E anche questo nuovo sogno e` piu` un incubo che un sogno, in esso
avvertiamo tutto il ‘peso’ della colpa che circonda il Discepolo da
tutti i lati.
Io sono al terzo cerchio, de la piova etterna, maladetta, fredda
e greve; regola e qualità mai non l’è nova. 9
E` qui descritto il terzo girone dell’inferno, quello della
piova etterna,
maledetta, immutabile.
Grandine grossa, acqua tinta e neve per l’aere tenebroso si riversa;
pute la terra che questo riceve. 12
Cerbero, fiera crudele e
diversa, con tre gole caninamente latra sovra la gente che quivi è
sommersa. 15 La grandine, l’acqua sporca, la
neve e la terra puzzolente coprono i dannati di questo cerchio e su di
loro Cerbero
il demone
con tre teste,
caninamente latra. Li occhi ha vermigli, la barba unta e atra, e ’l ventre
largo, e unghiate le mani; graffia li spirti ed iscoia ed
isquatra. 18 La descrizione del terzo guardiano
Cerbero (=
divoratore di cuori) e` accurata; il suo
sembiante e` una
specchiatura del vizio relativo a questo girone,
il vizio della gola: occhi rossi, barba unta e nera, ventre largo,
unghie rapaci; egli tormenta e
mangia, in tutti i sensi, i dannati che
custodisce.
La qelipah che compete questo vizio e`il
capovolgimento della sephirah Chesed (Giustizia), che dovrebbe far
fiorire la sobrieta`, l’equilibrio, il retto comando su di se`, invece
al nero conduce all’intemperanza su tutti e tre i livelli di coscienza
inferiori: sul fisico con gli eccessi nell’assunzione di cibo,
sull’astrale con la cupidigia di emozioni, sul mentale
con l’ingordigia di conoscenze.
Urlar li fa la pioggia
come cani; de l’un de’ lati fanno a l’altro schermo; volgonsi
spesso i miseri profani. 21 I dannati
inutilmente si rivoltano nel fango puzzolente per evitare la grandine e
le torture del demone e urlano come
cani. Il cane, la cui simbologia in molte
tradizioni e` ambivalente, e` qui inteso in senso dispregiativo, come
animale noto per la sua ingordigia e per non saper resistere al suo
insaziabile appetito. Quando ci scorse Cerbero, il gran vermo, le bocche aperse
e mostrocci le sanne; non avea membro che tenesse fermo. 24
Anche il terzo guardiano,
il
gran vermo
(= parassita, ripugnante),
che appare nel suo orrendo aspetto tutto in
movimento, sta per ostacolare il Pellegrino e la sua Guida e mostra i
denti, ovviamente i canini…
E
’l duca mio distese le sue spanne, prese la terra, e con piene le
pugna la gittò dentro a le bramose canne. 27
Ma la Guida lo blocca riempiendogli le fauci di fedita terra. E` qui
suggerita una tecnica di protezione nella tentazione: la ragione fa
tacere il demone che vorrebbe distogliere la personalita` dal suo
proposito di Ricerca tappandogli la bocca con la ‘terra’ della sua
stessa natura, del suo ambiente, ‘prima ancora che possa tentare’ (cfr.

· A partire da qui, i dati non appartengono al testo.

-- pv_equiv track=rewrite | github.com/ThenTech/BDA-Assignments | Plagiarism/Resources/submissions/submissions/2198993.py | is_palindrome_sentence
-- ===== SOURCE A (Python) =====
-- import string
--
-- def removepunctuation(sentance):
-- 	returnvalue = ""
-- 	for char in sentance:
-- 		if char not in (string.punctuation):
-- 			returnvalue += char
-- 	splitvalue = returnvalue.split()
-- 	returnvalue = ""
-- 	for word in splitvalue:
-- 		returnvalue+= word
-- 	return returnvalue
--
-- def is_palindrome_sentence(sentence):
-- 	sentence = removepunctuation(sentence)
-- 	sentence = sentence.lower()
-- 	ispalindrome = True
-- 	for i in range(len(sentence)):
-- 		if sentence[i] != sentence[len(sentence)-1-i]:
-- 			ispalindrome = False
-- 	return ispalindrome
-- ===== SOURCE B (Python) =====
-- import string
--
-- def is_palindrome_sentence(sentence):
--     skip = set(string.punctuation)
--     i, j = 0, len(sentence) - 1
--     while i < j:
--         if sentence[i] in skip or sentence[i].isspace():
--             i += 1
--         elif sentence[j] in skip or sentence[j].isspace():
--             j -= 1
--         elif sentence[i].lower() != sentence[j].lower():
--             return False
--         else:
--             i += 1
--             j -= 1
--     return True
-- ===== Notes on version B (the rewrite author's own statement) =====
-- stated objective: faster
-- what changed: Two-pointer in-place scan over the raw string (skipping punctuation/whitespace from both ends, comparing lowercased characters, early-exit on first mismatch) replaces A's build-cleaned-string passes and exhaustive pairwise index loop; no cleaned string is ever built.
import Mathlib
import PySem

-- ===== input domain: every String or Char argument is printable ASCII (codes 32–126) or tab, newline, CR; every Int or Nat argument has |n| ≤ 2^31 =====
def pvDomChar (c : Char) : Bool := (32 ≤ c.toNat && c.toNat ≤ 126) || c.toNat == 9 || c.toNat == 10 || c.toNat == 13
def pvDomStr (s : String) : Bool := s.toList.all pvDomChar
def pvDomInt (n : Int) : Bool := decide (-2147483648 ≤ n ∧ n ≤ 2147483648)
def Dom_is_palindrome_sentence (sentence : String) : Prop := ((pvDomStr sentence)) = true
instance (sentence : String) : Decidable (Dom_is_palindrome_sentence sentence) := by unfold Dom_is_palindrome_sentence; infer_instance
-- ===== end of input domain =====

-- B replaces A's build-a-cleaned-string passes and exhaustive pairwise index loop by a
-- two-pointer in-place scan over the raw string that skips punctuation/whitespace from
-- both ends and early-exits on the first mismatch; no cleaned string is built (measured faster in a timing run).

-- string.punctuation
def pvPunct : List Char := "!\"#$%&'()*+,-./:;<=>?@[\\]^_`{|}~".toList

-- ===== PORT A =====
-- helper removepunctuation: filter out punctuation char by char, then split() and
-- re-join the words with a loop (split() = PySem.Chars.split₀).
def pvRemovePunct (s : List Char) : List Char :=
  let returnvalue := s.foldl (fun acc c => if pvPunct.contains c then acc else acc ++ [c]) []
  let splitvalue := PySem.Chars.split₀ returnvalue
  splitvalue.foldl (fun acc w => acc ++ w) []

def is_palindrome_sentence (sentence : String) : Bool :=
  let s := PySem.Chars.lower (pvRemovePunct sentence.toList)
  let n : Int := (s.length : Int)
  (PySem.List.pyRange 0 n 1).foldl
    (fun ispalindrome i =>
      if PySem.List.pyGet? s i ≠ PySem.List.pyGet? s (n - 1 - i) then false else ispalindrome)
    true

-- ===== PORT B =====
-- skip = set(string.punctuation); a character is skipped iff it is punctuation or whitespace
def pvSkip (c : Char) : Bool := pvPunct.contains c || PySem.Chars.isspace c

-- the while loop: i walks up, j walks down; indices stay in range while i < j,
-- so the `none` arms of pyGet? are unreachable (totality guards only).
def pvGo (s : List Char) : Nat → Int → Int → Bool
  | 0, _, _ => true     -- fuel exhausted: unreachable, fuel = len(s) always suffices
  | fuel + 1, i, j =>
    if i < j then
      match PySem.List.pyGet? s i with
      | none => true   -- unreachable: 0 ≤ i < j ≤ len-1
      | some ci =>
        if pvSkip ci then pvGo s fuel (i + 1) j
        else
          match PySem.List.pyGet? s j with
          | none => true   -- unreachable
          | some cj =>
            if pvSkip cj then pvGo s fuel i (j - 1)
            else if PySem.Chars.lowerChar ci ≠ PySem.Chars.lowerChar cj then false
            else pvGo s fuel (i + 1) (j - 1)
    else true

def is_palindrome_sentence_alt (sentence : String) : Bool :=
  pvGo sentence.toList sentence.toList.length 0 ((sentence.toList.length : Int) - 1)

-- ===== PRECONDITION & SPEC =====
def Spec_is_palindrome_sentence (sentence : String) (out : Bool) : Prop := out = is_palindrome_sentence_alt sentence
instance (sentence : String) (out : Bool) : Decidable (Spec_is_palindrome_sentence sentence out) := by unfold Spec_is_palindrome_sentence; infer_instance

-- ===== CLAIM (what is proved, stated in full; the proofs are below) =====
def Claim_equal_is_palindrome_sentence : Prop := ∀ (sentence : String), Dom_is_palindrome_sentence sentence → Spec_is_palindrome_sentence sentence (is_palindrome_sentence sentence)

-- ===== LEMMAS AND PROOFS =====

-- the cleaned string both programs are (implicitly) about
def pvClean (s : List Char) : List Char :=
  (s.filter (fun c => !pvSkip c)).map PySem.Chars.lowerChar

-- A's first loop is a filter.
theorem pv_filter_loop (s : List Char) :
    s.foldl (fun acc c => if pvPunct.contains c then acc else acc ++ [c]) [] =
      s.filter (fun c => !pvPunct.contains c) := by
  have h : (fun (acc : List Char) c => if pvPunct.contains c then acc else acc ++ [c]) =
      (fun acc c => if (!pvPunct.contains c) = true then acc ++ [id c] else acc) := by
    funext acc c; cases hc : pvPunct.contains c <;> simp
  rw [h, PySem.List.foldl_append_if]
  simp

-- joining everything split₀ produces is filtering out the whitespace
theorem pv_split₀_go_flatten :
    ∀ (rest cur : List Char) (acc : List (List Char)),
      (PySem.Chars.split₀.go rest cur acc).flatten =
        acc.reverse.flatten ++ cur.reverse ++ rest.filter (fun c => !PySem.Chars.isspace c) := by
  intro rest
  induction rest with
  | nil =>
      intro cur acc
      by_cases h : cur = [] <;> simp [PySem.Chars.split₀.go, h]
  | cons c rest ih =>
      intro cur acc
      by_cases hs : PySem.Chars.isspace c = true
      · by_cases h : cur = [] <;>
          simp [PySem.Chars.split₀.go, hs, h, ih]
      · simp only [Bool.not_eq_true] at hs
        simp [PySem.Chars.split₀.go, hs, ih]

theorem pv_foldl_append_flatten (L : List (List Char)) (init : List Char) :
    L.foldl (fun acc w => acc ++ w) init = init ++ L.flatten := by
  induction L generalizing init with
  | nil => simp
  | cons w L ih => simp [List.foldl_cons, ih]

theorem pv_clean_eq (s : List Char) :
    PySem.Chars.lower (pvRemovePunct s) = pvClean s := by
  unfold pvRemovePunct pvClean
  rw [pv_filter_loop, pv_foldl_append_flatten, PySem.Chars.split₀,
    pv_split₀_go_flatten]
  simp [PySem.Chars.lower, List.filter_filter]
  congr 1
  apply List.filter_congr
  intro c _
  simp [pvSkip]
  cases h1 : pvPunct.contains c <;> cases h2 : PySem.Chars.isspace c <;> simp

-- the flag-accumulating loop
theorem pv_flag_foldl (p : Int → Prop) [DecidablePred p] (l : List Int) (b : Bool) :
    l.foldl (fun isp i => if p i then false else isp) b
      = (b && l.all (fun i => !(decide (p i)))) := by
  induction l generalizing b with
  | nil => simp
  | cons x l ih =>
      simp only [List.foldl_cons, List.all_cons]
      by_cases hx : p x
      · rw [if_pos hx, ih]; simp [hx]
      · rw [if_neg hx, ih]; simp [hx]

-- pairwise mirror equality over the index range ↔ the list equals its reverse
theorem pv_pal_iff (l : List Char) :
    (∀ i : Int, 0 ≤ i → i < (l.length : Int) →
        PySem.List.pyGet? l i = PySem.List.pyGet? l ((l.length : Int) - 1 - i)) ↔
      l = l.reverse := by
  constructor
  · intro h
    apply List.ext_getElem (by simp)
    intro i h1 h2
    have hi := h (i : Int) (by positivity) (by exact_mod_cast h1)
    have hcast : ((l.length : Int) - 1 - (i : Int)) = ((l.length - 1 - i : Nat) : Int) := by
      omega
    rw [hcast, PySem.List.pyGet?_natCast, PySem.List.pyGet?_natCast] at hi
    have hb : l.length - 1 - i < l.length := by omega
    rw [List.getElem?_eq_getElem h1, List.getElem?_eq_getElem hb] at hi
    rw [List.getElem_reverse]
    exact Option.some.inj hi
  · intro h i h0 hn
    obtain ⟨k, rfl⟩ : ∃ k : Nat, i = (k : Int) := ⟨i.toNat, by omega⟩
    have hkl : k < l.length := by omega
    have hcast : ((l.length : Int) - 1 - (k : Int)) = ((l.length - 1 - k : Nat) : Int) := by
      omega
    rw [hcast, PySem.List.pyGet?_natCast, PySem.List.pyGet?_natCast]
    conv_lhs => rw [h]
    rw [List.getElem?_reverse hkl]

-- A computes: the cleaned string equals its reverse.
theorem pv_A_eq (sentence : String) :
    is_palindrome_sentence sentence =
      decide (pvClean sentence.toList = (pvClean sentence.toList).reverse) := by
  unfold is_palindrome_sentence
  simp only []
  rw [pv_clean_eq]
  set l := pvClean sentence.toList with hl
  rw [pv_flag_foldl]
  rw [Bool.eq_iff_iff]
  simp only [Bool.true_and, List.all_eq_true, decide_eq_true_eq]
  rw [← pv_pal_iff]
  constructor
  · intro h i h0 hn
    have := h i (by rw [PySem.List.mem_pyRange_one]; exact ⟨h0, hn⟩)
    simpa using this
  · intro h i hi
    rw [PySem.List.mem_pyRange_one] at hi
    simpa using h i hi.1 hi.2

-- the segment s[i..j] (inclusive) the two-pointer loop still has to examine
def pvSeg (s : List Char) (i j : Nat) : List Char := (s.drop i).take (j + 1 - i)

theorem pvSeg_cons (s : List Char) (i j : Nat) (hij : i ≤ j) (hj : j < s.length) :
    pvSeg s i j = s[i]'(by omega) :: pvSeg s (i + 1) j := by
  unfold pvSeg
  rw [List.drop_eq_getElem_cons (by omega)]
  have : j + 1 - i = (j + 1 - (i + 1)) + 1 := by omega
  rw [this, List.take_succ_cons]

theorem pvSeg_snoc (s : List Char) (i j : Nat) (hij : i ≤ j) (hj1 : 1 ≤ j) (hj : j < s.length) :
    pvSeg s i j = pvSeg s i (j - 1) ++ [s[j]'hj] := by
  unfold pvSeg
  have h1 : j + 1 - i = (j - i) + 1 := by omega
  rw [h1, List.take_add_one]
  have h2 : (s.drop i)[j - i]? = some (s[j]'hj) := by
    rw [List.getElem?_drop]
    have : i + (j - i) = j := by omega
    rw [this, List.getElem?_eq_getElem hj]
  rw [h2]
  have h3 : (j - 1) + 1 - i = j - i := by omega
  rw [h3]
  rfl

-- snoc-palindrome decomposition
theorem pv_pal_snoc (a b : Char) (m : List Char) :
    (a :: (m ++ [b]) = (a :: (m ++ [b])).reverse) ↔ (a = b ∧ m = m.reverse) := by
  have hr : (a :: (m ++ [b])).reverse = b :: (m.reverse ++ [a]) := by simp
  rw [hr]
  constructor
  · intro h
    obtain ⟨h1, h2⟩ := List.cons.inj h
    refine ⟨h1, ?_⟩
    rcases List.append_inj' h2 (by simp) with ⟨hm, _⟩
    exact hm
  · rintro ⟨rfl, h2⟩
    rw [← h2]

-- the two-pointer loop computes: the cleaned remaining segment equals its reverse
theorem pvGo_eq (s : List Char) : ∀ (fuel i j : Nat), j + 1 - i ≤ fuel → i ≤ j + 1 → j < s.length →
    pvGo s fuel (i : Int) (j : Int) =
      decide (pvClean (pvSeg s i j) = (pvClean (pvSeg s i j)).reverse) := by
  intro fuel
  induction fuel with
  | zero =>
      intro i j hf hij hj
      have : i = j + 1 := by omega
      subst this
      simp [pvGo, pvSeg, pvClean]
  | succ fuel ih =>
      intro i j hf hij hj
      rw [pvGo]
      by_cases hlt : (i : Int) < (j : Int)
      · have hij' : i < j := by exact_mod_cast hlt
        rw [if_pos hlt]
        have hi : PySem.List.pyGet? s (i : Int) = some (s[i]'(by omega)) := by
          rw [PySem.List.pyGet?_natCast, List.getElem?_eq_getElem (by omega)]
        rw [hi]
        simp only []
        by_cases hski : pvSkip (s[i]'(by omega)) = true
        · rw [if_pos hski]
          have h1 : ((i : Int) + 1) = ((i + 1 : Nat) : Int) := by push_cast; ring
          rw [h1, ih (i+1) j (by omega) (by omega) hj]
          rw [pvSeg_cons s i j (by omega) hj]
          simp [pvClean, hski]
        · rw [if_neg hski]
          have hjv : PySem.List.pyGet? s (j : Int) = some (s[j]'hj) := by
            rw [PySem.List.pyGet?_natCast, List.getElem?_eq_getElem hj]
          rw [hjv]
          simp only []
          by_cases hskj : pvSkip (s[j]'hj) = true
          · rw [if_pos hskj]
            have h1 : ((j : Int) - 1) = ((j - 1 : Nat) : Int) := by omega
            rw [h1, ih i (j-1) (by omega) (by omega) (by omega)]
            rw [pvSeg_snoc s i j (by omega) (by omega) hj]
            simp [pvClean, hskj]
          · rw [if_neg hskj]
            -- clean segment = lower s[i] :: mid ++ [lower s[j]]
            have hdec : pvClean (pvSeg s i j) =
                PySem.Chars.lowerChar (s[i]'(by omega)) ::
                  (pvClean (pvSeg s (i+1) (j-1)) ++ [PySem.Chars.lowerChar (s[j]'hj)]) := by
              rw [pvSeg_cons s i j (by omega) hj, pvSeg_snoc s (i+1) j (by omega) (by omega) hj]
              simp [pvClean, hski, hskj]
            by_cases hne : PySem.Chars.lowerChar (s[i]'(by omega)) ≠ PySem.Chars.lowerChar (s[j]'hj)
            · rw [if_pos hne]
              rw [hdec]
              have : ¬ (PySem.Chars.lowerChar (s[i]'(by omega)) ::
                  (pvClean (pvSeg s (i+1) (j-1)) ++ [PySem.Chars.lowerChar (s[j]'hj)]) =
                  (PySem.Chars.lowerChar (s[i]'(by omega)) ::
                  (pvClean (pvSeg s (i+1) (j-1)) ++ [PySem.Chars.lowerChar (s[j]'hj)])).reverse) := by
                rw [pv_pal_snoc]
                rintro ⟨h1, _⟩
                exact hne h1
              exact (decide_eq_false this).symm
            · rw [if_neg hne]
              rw [not_not] at hne
              have h1 : ((i : Int) + 1) = ((i + 1 : Nat) : Int) := by push_cast; ring
              have h2 : ((j : Int) - 1) = ((j - 1 : Nat) : Int) := by omega
              rw [h1, h2, ih (i+1) (j-1) (by omega) (by omega) (by omega)]
              rw [hdec]
              rw [Bool.eq_iff_iff]
              simp only [decide_eq_true_eq]
              rw [pv_pal_snoc]
              constructor
              · intro h; exact ⟨hne, h⟩
              · intro h; exact h.2
      · rw [if_neg hlt]
        have : i = j ∨ i = j + 1 := by omega
        rcases this with h | h
        · subst h
          have : pvSeg s i i = [s[i]'(by omega)] := by
            unfold pvSeg
            have h1 : i + 1 - i = 1 := by omega
            rw [h1, List.take_one, List.head?_drop, List.getElem?_eq_getElem (by omega)]
            rfl
          rw [this]
          by_cases hk : pvSkip (s[i]'(by omega)) = true <;> simp [pvClean, hk]
        · subst h
          have : pvSeg s (j+1) j = [] := by simp [pvSeg]
          rw [this]
          simp [pvClean]

-- ===== VERDICT (by name: the statement is the Claim_ definition above) =====
theorem is_palindrome_sentence_spec : Claim_equal_is_palindrome_sentence := by
  intro sentence _
  unfold Spec_is_palindrome_sentence is_palindrome_sentence_alt
  rw [pv_A_eq]
  rcases h : sentence.toList with _ | ⟨c, rest⟩
  · simp [pvGo, pvClean]
  · have hn : 1 ≤ (c :: rest).length := by simp
    have hcast : (((c :: rest).length : Int) - 1) = (((c :: rest).length - 1 : Nat) : Int) := by
      omega
    rw [show ((0:Int)) = ((0:Nat):Int) from rfl, hcast,
      pvGo_eq (c :: rest) ((c :: rest).length) 0 ((c :: rest).length - 1)
        (by omega) (by omega) (by omega)]
    have hseg : pvSeg (c :: rest) 0 ((c :: rest).length - 1) = c :: rest := by
      unfold pvSeg
      have h1 : (c :: rest).length - 1 + 1 - 0 = (c :: rest).length := by omega
      rw [h1]
      simp
    rw [hseg]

Taote Te ching cap. LXIV: “Cio` che non e` ancora apparso si previene
facilmente….Agisci prima che qualcosa sia, crea l’ordine prima che ci
sia disordine ecc.”).
Qual è quel cane ch’abbaiando agogna, e si racqueta poi che ’l pasto
morde, ché solo a divorarlo intende e pugna, 30
cotai si fecer
quelle facce lorde de lo demonio Cerbero, che ’ntrona l’anime sì,
ch’esser vorrebber sorde. 33 Non solo i dannati
sono paragonati a cani, non solo Cerbero viene descritto con tre teste
di cane, ma anche quando viene messo a tacere e` ancora assimilato ad un
cane.
Nella tradizione ebraico-cristiana il cane e` associato
alla prostituzione (Dt. 23, 18-19), ai porci (Mt. 7,6), agli immorali,
agli omicidi ed ai bugiardi (Ap. 22, 15).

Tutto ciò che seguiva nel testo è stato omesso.